> Task instructions
Nothing besides a number belongs in the answer, which is how many lines of the listing contain the string "rewrite".
==== Data ====
-- pv_equiv track=rewrite | github.com/biet-ian/edX_6.00.1x | Final/problem3.py | McNuggets
-- ===== SOURCE A (Python) =====
-- def McNuggets(n):
--     """
--     n is an int
--
--     Returns True if some integer combination of 6, 9 and 20 equals n
--     Otherwise returns False.
--     """
--     # Your Code Here
--     if n < 0:
--         return False
--     a_lim = n // 6
--     b_lim = n // 9
--     c_lim = n // 20
--     for a in range(a_lim+1):
--         if n == 6*a:
--             return True
--         else:
--             for b in range(b_lim+1):
--                 if n == 6*a+9*b:
--                     return True
--                 else:
--                     for c in range(c_lim+1):
--                         if n == 6*a + 9*b + 20*c:
--                             return True
--     return False
-- ===== SOURCE B (Python) =====
-- def McNuggets(n):
--     """
--     n is an int
--
--     Returns True if some integer combination of 6, 9 and 20 equals n
--     Otherwise returns False.
--     """
--     # 6 and 9 generate exactly {0} union {multiples of 3 that are >= 6},
--     # and 20*c only matters for c in {0,1,2} (larger c in the same residue
--     # class mod 3 leaves a smaller remainder), so an O(1) check suffices.
--     def ok(m):
--         return m >= 0 and m % 3 == 0 and (m == 0 or m >= 6)
--     return ok(n) or ok(n - 20) or ok(n - 40)
-- ===== Notes on version B (the rewrite author's own statement) =====
-- stated objective: faster
-- what changed: Replaces the triple nested search over all (a,b,c) by a number-theoretic O(1) test: n is a combination iff n, n-20 or n-40 is 0 or a multiple of 3 that is >= 6.
import Mathlib
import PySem

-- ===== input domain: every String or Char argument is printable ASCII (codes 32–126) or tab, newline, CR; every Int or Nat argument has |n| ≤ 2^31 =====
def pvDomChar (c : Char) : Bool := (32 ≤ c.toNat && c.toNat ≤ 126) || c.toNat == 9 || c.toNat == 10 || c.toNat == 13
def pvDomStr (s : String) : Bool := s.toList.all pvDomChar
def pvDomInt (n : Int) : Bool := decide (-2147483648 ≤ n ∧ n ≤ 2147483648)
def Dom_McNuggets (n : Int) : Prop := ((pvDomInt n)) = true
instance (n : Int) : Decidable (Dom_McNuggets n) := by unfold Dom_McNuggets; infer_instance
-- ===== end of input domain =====

-- B replaces A's O(n^3) triple search by an O(1) residue test; return values are identical.

-- ===== PORT A =====
-- innermost 'for c in range(c_lim+1)' with early return
def McN_c (n a b : Int) : List Int → Bool
  | [] => false
  | c :: rest => if n = 6 * a + 9 * b + 20 * c then true else McN_c n a b rest

-- 'for b in range(b_lim+1)' with early return
def McN_b (n a cLim : Int) : List Int → Bool
  | [] => false
  | b :: rest =>
    if n = 6 * a + 9 * b then true
    else if McN_c n a b (PySem.List.pyRange 0 (cLim + 1) 1) then true
    else McN_b n a cLim rest

-- 'for a in range(a_lim+1)' with early return
def McN_a (n bLim cLim : Int) : List Int → Bool
  | [] => false
  | a :: rest =>
    if n = 6 * a then true
    else if McN_b n a cLim (PySem.List.pyRange 0 (bLim + 1) 1) then true
    else McN_a n bLim cLim rest

def McNuggets (n : Int) : Bool :=
  if n < 0 then false
  else
    let aLim := PySem.Int.floordiv n 6
    let bLim := PySem.Int.floordiv n 9
    let cLim := PySem.Int.floordiv n 20
    McN_a n bLim cLim (PySem.List.pyRange 0 (aLim + 1) 1)

-- ===== PORT B =====
-- helper 'ok(m)': m is 0 or a multiple of 3 that is >= 6
def McN_ok (m : Int) : Bool :=
  decide (0 ≤ m) && (PySem.Int.mod m 3 == 0) && (decide (m = 0) || decide (6 ≤ m))

def McNuggets_alt (n : Int) : Bool :=
  McN_ok n || McN_ok (n - 20) || McN_ok (n - 40)

-- ===== PRECONDITION & SPEC =====
def Spec_McNuggets (n : Int) (out : Bool) : Prop := out = McNuggets_alt n
instance (n : Int) (out : Bool) : Decidable (Spec_McNuggets n out) := by unfold Spec_McNuggets; infer_instance

-- ===== CLAIM (what is proved, stated in full; the proofs are below) =====
def Claim_equal_McNuggets : Prop := ∀ (n : Int), Dom_McNuggets n → Spec_McNuggets n (McNuggets n)

-- ===== LEMMAS AND PROOFS =====

-- n is a nonnegative integer combination of 6, 9 and 20
def McN_Rep (n : Int) : Prop :=
  ∃ a b c : Int, 0 ≤ a ∧ 0 ≤ b ∧ 0 ≤ c ∧ n = 6 * a + 9 * b + 20 * c

theorem McN_c_iff (n a b : Int) (cs : List Int) :
    McN_c n a b cs = true ↔ ∃ c ∈ cs, n = 6 * a + 9 * b + 20 * c := by
  induction cs with
  | nil => simp [McN_c]
  | cons c rest ih =>
    simp only [McN_c, List.mem_cons]
    split_ifs with h
    · simp [h]
    · simp [ih]; tauto

theorem McN_b_iff (n a cLim : Int) (bs : List Int) :
    McN_b n a cLim bs = true ↔
      ∃ b ∈ bs, n = 6 * a + 9 * b ∨
        ∃ c ∈ PySem.List.pyRange 0 (cLim + 1) 1, n = 6 * a + 9 * b + 20 * c := by
  induction bs with
  | nil => simp [McN_b]
  | cons b rest ih =>
    simp only [McN_b]
    split_ifs with h1 h2
    · exact iff_of_true rfl ⟨b, by simp, Or.inl h1⟩
    · exact iff_of_true rfl ⟨b, by simp, Or.inr ((McN_c_iff n a b _).mp h2)⟩
    · rw [ih]
      constructor
      · rintro ⟨x, hx, hh⟩; exact ⟨x, List.mem_cons_of_mem _ hx, hh⟩
      · rintro ⟨x, hx, hh⟩
        rcases List.mem_cons.mp hx with rfl | hx
        · rcases hh with hh | hh
          · exact absurd hh h1
          · exact absurd ((McN_c_iff n a x _).mpr hh) h2
        · exact ⟨x, hx, hh⟩

theorem McN_a_iff (n bLim cLim : Int) (as : List Int) :
    McN_a n bLim cLim as = true ↔
      ∃ a ∈ as, n = 6 * a ∨
        ∃ b ∈ PySem.List.pyRange 0 (bLim + 1) 1, n = 6 * a + 9 * b ∨
          ∃ c ∈ PySem.List.pyRange 0 (cLim + 1) 1, n = 6 * a + 9 * b + 20 * c := by
  induction as with
  | nil => simp [McN_a]
  | cons a rest ih =>
    simp only [McN_a]
    split_ifs with h1 h2
    · exact iff_of_true rfl ⟨a, by simp, Or.inl h1⟩
    · exact iff_of_true rfl ⟨a, by simp, Or.inr ((McN_b_iff n a cLim _).mp h2)⟩
    · rw [ih]
      constructor
      · rintro ⟨x, hx, hh⟩; exact ⟨x, List.mem_cons_of_mem _ hx, hh⟩
      · rintro ⟨x, hx, hh⟩
        rcases List.mem_cons.mp hx with rfl | hx
        · rcases hh with hh | hh
          · exact absurd hh h1
          · exact absurd ((McN_b_iff n x cLim _).mpr hh) h2
        · exact ⟨x, hx, hh⟩

theorem McN_le_floordiv {a n k : Int} (hk : 0 < k) (h : k * a ≤ n) :
    a ≤ PySem.Int.floordiv n k := by
  rw [PySem.Int.le_floordiv_iff_mul_le hk]
  linarith

theorem McNuggets_iff_rep (n : Int) : McNuggets n = true ↔ McN_Rep n := by
  unfold McNuggets
  split_ifs with hneg
  · simp only [false_iff]
    rintro ⟨a, b, c, ha, hb, hc, h⟩
    omega
  · rw [McN_a_iff]
    constructor
    · rintro ⟨a, ha, h⟩
      rw [PySem.List.mem_pyRange_one] at ha
      rcases h with h | ⟨b, hb, h⟩
      · exact ⟨a, 0, 0, ha.1, le_refl 0, le_refl 0, by omega⟩
      · rw [PySem.List.mem_pyRange_one] at hb
        rcases h with h | ⟨c, hc, h⟩
        · exact ⟨a, b, 0, ha.1, hb.1, le_refl 0, by omega⟩
        · rw [PySem.List.mem_pyRange_one] at hc
          exact ⟨a, b, c, ha.1, hb.1, hc.1, h⟩
    · rintro ⟨a, b, c, ha, hb, hc, h⟩
      refine ⟨a, ?_, Or.inr ⟨b, ?_, Or.inr ⟨c, ?_, h⟩⟩⟩ <;>
        rw [PySem.List.mem_pyRange_one] <;>
        refine ⟨by omega, ?_⟩
      · have := McN_le_floordiv (n := n) (a := a) (k := 6) (by norm_num) (by omega); omega
      · have := McN_le_floordiv (n := n) (a := b) (k := 9) (by omega) (by omega); omega
      · have := McN_le_floordiv (n := n) (a := c) (k := 20) (by omega) (by omega); omega

theorem McN_ok_iff (m : Int) :
    McN_ok m = true ↔ 0 ≤ m ∧ 3 ∣ m ∧ (m = 0 ∨ 6 ≤ m) := by
  unfold McN_ok
  rw [Bool.and_eq_true, Bool.and_eq_true, Bool.or_eq_true, beq_iff_eq,
    PySem.Int.mod_eq_zero_iff_dvd m 3]
  simp [and_assoc]

theorem McN_ok_rep {m : Int} (h : 0 ≤ m ∧ 3 ∣ m ∧ (m = 0 ∨ 6 ≤ m)) : McN_Rep m := by
  obtain ⟨hm, ⟨k, hk⟩, h6⟩ := h
  rcases Int.emod_two_eq_zero_or_one k with hp | hp
  · exact ⟨k / 2, 0, 0, by omega, le_refl 0, le_refl 0, by omega⟩
  · exact ⟨(k - 3) / 2, 1, 0, by omega, by norm_num, le_refl 0, by omega⟩

theorem McN_rep_add20 {m : Int} (h : McN_Rep m) : McN_Rep (m + 20) := by
  obtain ⟨a, b, c, ha, hb, hc, hm⟩ := h
  exact ⟨a, b, c + 1, ha, hb, by omega, by omega⟩

theorem McNuggets_alt_iff_rep (n : Int) : McNuggets_alt n = true ↔ McN_Rep n := by
  unfold McNuggets_alt
  rw [Bool.or_eq_true, Bool.or_eq_true, McN_ok_iff, McN_ok_iff, McN_ok_iff]
  constructor
  · rintro ((h | h) | h)
    · exact McN_ok_rep h
    · have h' := McN_rep_add20 (McN_ok_rep h)
      rwa [show n - 20 + 20 = n by ring] at h'
    · have h' := McN_rep_add20 (McN_rep_add20 (McN_ok_rep h))
      rwa [show n - 40 + 20 + 20 = n by ring] at h' 
  · rintro ⟨a, b, c, ha, hb, hc, h⟩
    have hc3 : c % 3 = 0 ∨ c % 3 = 1 ∨ c % 3 = 2 := by omega
    rcases hc3 with h3 | h3 | h3
    · left; left; omega
    · left; right; omega
    · right; omega

-- ===== VERDICT (by name: the statement is the Claim_ definition above) =====
theorem McNuggets_spec : Claim_equal_McNuggets := by
  intro n _
  unfold Spec_McNuggets
  have h := (McNuggets_iff_rep n).trans (McNuggets_alt_iff_rep n).symm
  cases hA : McNuggets n <;> cases hB : McNuggets_alt n <;> simp_all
====
> Response
2